4. Retirement Tunnel
In 1962, a dozen senior citizens escaped through a tunnel that they had dug themselves. The group was lead by an 81-year-old gentleman. The group had spent 16 days digging the tunnel that covered a distance of 160 feet. One of the impressive features of the escape route was that the entire tunnel had a height of six feet.

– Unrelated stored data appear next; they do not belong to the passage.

-- with enough fuel the A-core is fuel-independent (on nonnegative states)
theorem fillCol_mono : ∀ (n f g : Nat) (s : List Int), s.count 0 ≤ n →
    s.count 0 < f → s.count 0 < g → (∀ x ∈ s, 0 ≤ x) →
    fillColACore f s = fillColACore g s := by
  intro n
  induction n with
  | zero =>
    intro f g s hn hf hg hpre
    cases f with
    | zero => omega
    | succ f =>
      cases g with
      | zero => omega
      | succ g =>
        by_cases hall : s.all (fun v => decide (0 < v)) = true
        · rw [fillColACore_all_pos f s hall, fillColACore_all_pos g s hall]
        · obtain ⟨i, hidx⟩ := fillCol_index_exists s hpre hall
          obtain ⟨hk, hk0, -⟩ := PySem.List.getElem_of_index?_eq_some hidx
          have : 0 < s.count 0 := List.count_pos_iff.mpr (by exact hk0 ▸ List.getElem_mem hk)
          omega
  | succ n ih =>
    intro f g s hn hf hg hpre
    cases f with
    | zero => omega
    | succ f =>
      cases g with
      | zero => omega
      | succ g =>
        by_cases hall : s.all (fun v => decide (0 < v)) = true
        · rw [fillColACore_all_pos f s hall, fillColACore_all_pos g s hall]
        · obtain ⟨i, hidx⟩ := fillCol_index_exists s hpre hall
          rw [fillCol_A_step f s i (by simpa using hall) hidx,
            fillCol_A_step g s i (by simpa using hall) hidx]
          refine List.flatMap_congr (fun c hc => ?_)
          obtain ⟨hcpre, hclt⟩ := fillCol_children_spec s i hidx hpre c hc
          exact ih f g c (by omega) (by omega) (by omega) hcpre


-- the stack loop computes the concatenation of the DFS results of the stacked states
theorem fillCol_run_spec : ∀ (F : Nat) (stack out : List (List Int)),
    (∀ s ∈ stack, ∀ x ∈ s, 0 ≤ x) →
    (stack.map (fun s => 9 ^ (s.count 0 + 1))).sum ≤ F →
    fillColRun F stack out = out ++ stack.flatMap (fun s => fillColACore (s.count 0 + 1) s) := by
  intro F
  induction F with
  | zero =>
    intro stack out hpre hsum
    cases stack with
    | nil => simp [fillColRun]
    | cons s rest =>
      exfalso
      have : 0 < 9 ^ (s.count 0 + 1) := Nat.pow_pos (by norm_num)
      simp only [List.map_cons, List.sum_cons] at hsum
      omega
  | succ F ih =>
    intro stack out hpre hsum
    cases stack with
    | nil => simp [fillColRun]
    | cons s rest =>
      have hws : 0 < 9 ^ (s.count 0 + 1) := Nat.pow_pos (by norm_num)
      simp only [List.map_cons, List.sum_cons] at hsum
      have hpres : ∀ x ∈ s, 0 ≤ x := hpre s (List.mem_cons_self ..)
      by_cases hall : s.all (fun v => decide (0 < v)) = true
      · rw [show fillColRun (F+1) (s :: rest) out
            = fillColRun F rest (out ++ [s]) from by rw [fillColRun, if_pos hall]]
        rw [ih rest (out ++ [s]) (fun t ht => hpre t (List.mem_cons_of_mem _ ht)) (by omega)]
        rw [List.flatMap_cons, fillColACore_all_pos _ s hall]
        simp
      · obtain ⟨i, hidx⟩ := fillCol_index_exists s hpres hall
        have hallF : s.all (fun v => decide (0 < v)) = false := by simpa using hall
        rw [show fillColRun (F+1) (s :: rest) out
            = fillColRun F (fillColChildren s i ++ rest) out from by
          rw [fillColRun, if_neg (by simp [hallF]), hidx]]
        have hchild := fillCol_children_spec s i hidx hpres
        obtain ⟨hk, hk0, -⟩ := PySem.List.getElem_of_index?_eq_some hidx
        have hcs : 0 < s.count 0 := List.count_pos_iff.mpr (by exact hk0 ▸ List.getElem_mem hk)
        have hsumc : ((fillColChildren s i).map (fun c => 9 ^ (c.count 0 + 1))).sum
            ≤ 8 * 9 ^ (s.count 0) := by
          have hb : ∀ w ∈ (fillColChildren s i).map (fun c => 9 ^ (c.count 0 + 1)),
              w ≤ 9 ^ (s.count 0) := by
            intro w hw
            simp only [List.mem_map] at hw
            obtain ⟨c, hc, rfl⟩ := hw
            exact Nat.pow_le_pow_right (by norm_num) (by have := (hchild c hc).2; omega)
          calc ((fillColChildren s i).map (fun c => 9 ^ (c.count 0 + 1))).sum
              ≤ ((fillColChildren s i).map (fun c => 9 ^ (c.count 0 + 1))).length
                  * 9 ^ (s.count 0) := by
                simpa using List.sum_le_card_nsmul _ _ hb
            _ ≤ 8 * 9 ^ (s.count 0) := by
                have := fillCol_children_len s i
                exact Nat.mul_le_mul_right _ (by simpa using this)
        have h9 : 9 ^ (s.count 0 + 1) = 9 * 9 ^ (s.count 0) := by
          rw [pow_succ]; ring
        have h9p : 0 < 9 ^ (s.count 0) := Nat.pow_pos (by norm_num)
        rw [ih (fillColChildren s i ++ rest) out
          (by
            intro t ht
            rcases List.mem_append.mp ht with ht | ht
            exacts [(hchild t ht).1, hpre t (List.mem_cons_of_mem _ ht)])
          (by
            rw [List.map_append, List.sum_append]
            omega)]
        have hstep : fillColACore (s.count 0 + 1) s
            = (fillColChildren s i).flatMap (fillColACore (s.count 0)) :=
          fillCol_A_step (s.count 0) s i hallF hidx
        have hcong : (fillColChildren s i).flatMap (fillColACore (s.count 0))
            = (fillColChildren s i).flatMap (fun c => fillColACore (c.count 0 + 1) c) :=
          List.flatMap_congr (fun c hc => by
            obtain ⟨hcpre, hclt⟩ := hchild c hc
            exact fillCol_mono (c.count 0) _ _ c le_rfl (by omega) (by omega) hcpre)
        rw [List.flatMap_append, List.flatMap_cons, hstep, hcong]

When asked about the height, one of the escapees quipped: "(we wanted) to walk to freedom with our wives, comfortably and unbowed."



3. Playboy
Hugh Hefner was responsible for the freedom of more than a handful of East Germans. Apparently the Munich's Playboy Club issued membership cards that were incredibly similar to the passports used in West Germany. A quick flash of the Playboy membership often fooled border guards.

2. Balancing Act
One of most death-defying escapes was made by Horst Klein in 1963. Klein was an East German circus performer who used a high-tension cable to cross the expanse. Horst dangled 60 feet above the ground and moved hand over hand until he was over the wall. Unfortunately Horst had nowhere to properly dismount. He was forced to drop to his freedom.

1. Balloon Ride

Hans Strelczyk and Gunter Wetzel built a hot air balloon to carry their two families over the wall in 1979. The balloon portion was made of canvas scraps and bed sheets and the engine portion of old propane canisters. The balloon reached a height of 8,000 feet before sailing over the border. The flight lasted thirty minutes and was immortalized in the Disney film, Night Crossing.